We can add a large number of python's "magic method" definitions to the class to add some more functionality:
def __add__(self, other):
return self._value + other
def __sub__(self, other):
return self._value - other
def __mul__(self, other):
return self._value * other
def __div__(self, other):
return self._value / other
def __pow__(self, power):
return self._value**power
def __radd__(self, other):
return self._value + other
#etc etc
Now the code is rapidly exploding in size, and there is a ton of repetition to what is being written, for very little return, this doesn't seem very pythonic at all.

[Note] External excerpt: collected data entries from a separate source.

-- pv_equiv track=rewrite | github.com/martikecskemeti/battleship | bs/battleship-FINAL.py | rep_num
-- ===== SOURCE A (Python) =====
-- def rep_num(m):
--     row_names = ["A","B","C","D","E","F","G","H","I","J"]
--     n = 0
--     for i in row_names:
--         n += 1
--         if m ==  i:
--             m = str(n)
--             return m
-- ===== SOURCE B (Python) =====
-- def rep_num(m):
--     if isinstance(m, str) and len(m) == 1 and "A" <= m <= "J":
--         return str(ord(m) - 64)
--     return None
-- ===== Notes on version B (the rewrite author's own statement) =====
-- stated objective: idiomatic
-- what changed: Replaced the counting loop over the ten-letter list with a closed-form ordinal computation str(ord(m)-64) behind a single range guard, returning None otherwise.
import Mathlib
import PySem

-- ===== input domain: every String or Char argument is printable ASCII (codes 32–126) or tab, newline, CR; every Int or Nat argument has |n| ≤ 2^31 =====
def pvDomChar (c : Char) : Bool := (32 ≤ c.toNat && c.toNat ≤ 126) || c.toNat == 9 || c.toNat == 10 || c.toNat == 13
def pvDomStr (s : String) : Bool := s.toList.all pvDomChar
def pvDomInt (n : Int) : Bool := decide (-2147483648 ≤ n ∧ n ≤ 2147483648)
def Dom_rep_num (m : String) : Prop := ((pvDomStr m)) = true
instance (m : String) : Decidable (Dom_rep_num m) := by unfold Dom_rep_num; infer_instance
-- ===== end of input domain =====

-- B replaces A's counting loop over the ten-letter list by a closed-form ordinal
-- computation (str(ord(m) - 64)) behind a single length/range guard; return value only.

-- ===== PORT A =====
-- the for-loop over row_names with the counter n
def rep_num_loop (names : List String) (n : Int) (m : String) : Option String :=
  match names with
  | [] => none
  | i :: rest =>
      if m == i then some (PySem.Int.toStr (n + 1)) else rep_num_loop rest (n + 1) m

def rep_num (m : String) : Option String :=
  rep_num_loop ["A","B","C","D","E","F","G","H","I","J"] 0 m

-- ===== PORT B =====
-- len(m) == 1 and "A" <= m <= "J" (lexicographic comparison of length-1 strings is
-- the comparison of their single characters), then str(ord(m) - 64)
def rep_num_alt (m : String) : Option String :=
  match m.toList with
  | [c] => if 'A' ≤ c ∧ c ≤ 'J' then some (PySem.Int.toStr ((c.toNat : Int) - 64)) else none
  | _ => none

-- ===== PRECONDITION & SPEC =====
def Spec_rep_num (m : String) (out : Option String) : Prop := out = rep_num_alt m
instance (m : String) (out : Option String) : Decidable (Spec_rep_num m out) := by unfold Spec_rep_num; infer_instance

-- ===== CLAIM (what is proved, stated in full; the proofs are below) =====
def Claim_equal_rep_num : Prop := ∀ (m : String), Dom_rep_num m → Spec_rep_num m (rep_num m)

-- ===== LEMMAS AND PROOFS =====

-- a character in the range 'A'..'J' is one of those ten letters
theorem char_range_cases (c : Char) (h1 : 'A' ≤ c) (h2 : c ≤ 'J') :
    c = 'A' ∨ c = 'B' ∨ c = 'C' ∨ c = 'D' ∨ c = 'E' ∨ c = 'F' ∨ c = 'G' ∨ c = 'H' ∨
    c = 'I' ∨ c = 'J' := by
  have hv : 65 ≤ c.val.toNat ∧ c.val.toNat ≤ 74 := by
    simp only [Char.le_def, UInt32.le_iff_toNat_le] at h1 h2
    exact ⟨h1, h2⟩
  have : c.val.toNat = 65 ∨ c.val.toNat = 66 ∨ c.val.toNat = 67 ∨ c.val.toNat = 68 ∨
      c.val.toNat = 69 ∨ c.val.toNat = 70 ∨ c.val.toNat = 71 ∨ c.val.toNat = 72 ∨
      c.val.toNat = 73 ∨ c.val.toNat = 74 := by omega
  rcases this with h | h | h | h | h | h | h | h | h | h
  · left; apply Char.ext; apply UInt32.toNat_inj.mp; simpa using h
  · right; left; apply Char.ext; apply UInt32.toNat_inj.mp; simpa using h
  · right; right; left; apply Char.ext; apply UInt32.toNat_inj.mp; simpa using h
  · right; right; right; left; apply Char.ext; apply UInt32.toNat_inj.mp; simpa using h
  · right; right; right; right; left; apply Char.ext; apply UInt32.toNat_inj.mp; simpa using h
  · right; right; right; right; right; left; apply Char.ext; apply UInt32.toNat_inj.mp; simpa using h
  · right; right; right; right; right; right; left; apply Char.ext; apply UInt32.toNat_inj.mp; simpa using h
  · right; right; right; right; right; right; right; left; apply Char.ext; apply UInt32.toNat_inj.mp; simpa using h
  · right; right; right; right; right; right; right; right; left; apply Char.ext; apply UInt32.toNat_inj.mp; simpa using h
  · right; right; right; right; right; right; right; right; right; apply Char.ext; apply UInt32.toNat_inj.mp; simpa using h

theorem eq_of_toList_eq (m : String) (l : List Char) (h : m.toList = l) : m = String.ofList l := by
  rw [← h, String.ofList_toList]

-- ===== VERDICT (by name: the statement is the Claim_ definition above) =====
theorem rep_num_spec : Claim_equal_rep_num := by
  intro m _
  unfold Spec_rep_num
  by_cases hA : m = "A"; · subst hA; decide
  by_cases hB : m = "B"; · subst hB; decide
  by_cases hC : m = "C"; · subst hC; decide
  by_cases hD : m = "D"; · subst hD; decide
  by_cases hE : m = "E"; · subst hE; decide
  by_cases hF : m = "F"; · subst hF; decide
  by_cases hG : m = "G"; · subst hG; decide
  by_cases hH : m = "H"; · subst hH; decide
  by_cases hI : m = "I"; · subst hI; decide
  by_cases hJ : m = "J"; · subst hJ; decide
  -- m is none of the ten letters: both sides are none
  have hA' : rep_num m = none := by
    simp [rep_num, rep_num_loop, hA, hB, hC, hD, hE, hF, hG, hH, hI, hJ]
  rw [hA']
  match hl : m.toList with
  | [c] =>
      simp only [rep_num_alt, hl]
      split_ifs with hr
      · exfalso
        have hm := eq_of_toList_eq m [c] hl
        rcases char_range_cases c hr.1 hr.2 with h | h | h | h | h | h | h | h | h | h <;> subst h
        · exact hA (hm.trans (by decide))
        · exact hB (hm.trans (by decide))
        · exact hC (hm.trans (by decide))
        · exact hD (hm.trans (by decide))
        · exact hE (hm.trans (by decide))
        · exact hF (hm.trans (by decide))
        · exact hG (hm.trans (by decide))
        · exact hH (hm.trans (by decide))
        · exact hI (hm.trans (by decide))
        · exact hJ (hm.trans (by decide))
      · rfl
  | [] => simp [rep_num_alt, hl]
  | c1 :: c2 :: rest => simp [rep_num_alt, hl]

Things get even more complicated when I start to want to construct BoundInt objects from normal python numbers (integers?), and other BoundInt objects
x = BoundInt()
y = BoundInt(x)
z = BoundInt(4)
Which, as far as I'm aware requires the use of rather large/ugly if/else type checking statements within the BoundInt() constructor, as python does not support (c style) overloading.
All of this feels terribly like trying to write c++ code in python, a cardinal sin if one of my favorite books, Code Complete 2, is taken seriously. I feel like I am swimming against the dynamic typing current, instead of letting it carry me forward.
I very much want to learn to code python 'pythonic-ally', what is the best way to approach this sort of problem domain? What are good resources to learn proper pythonic style?
There's plenty of code in the standard library, in popular PyPI modules, and in ActiveState recipes that does this kind of thing, so you're probably better off reading examples than trying to figure it out from first principles. Also, note that this is pretty similar to creating a list-like or dict-like class, which there are even more examples of.
However, there are some answers to what you want to do. I'll start with the most serious, then work backward.
Things get even more complicated when I start to want to construct BoundInt objects from normal python numbers (integers?), and other BoundInt objects
…
Which, as far as I'm aware requires the use of rather large/ugly if/else type checking statements within the BoundInt() constructor, as python does not support (c style) overloading.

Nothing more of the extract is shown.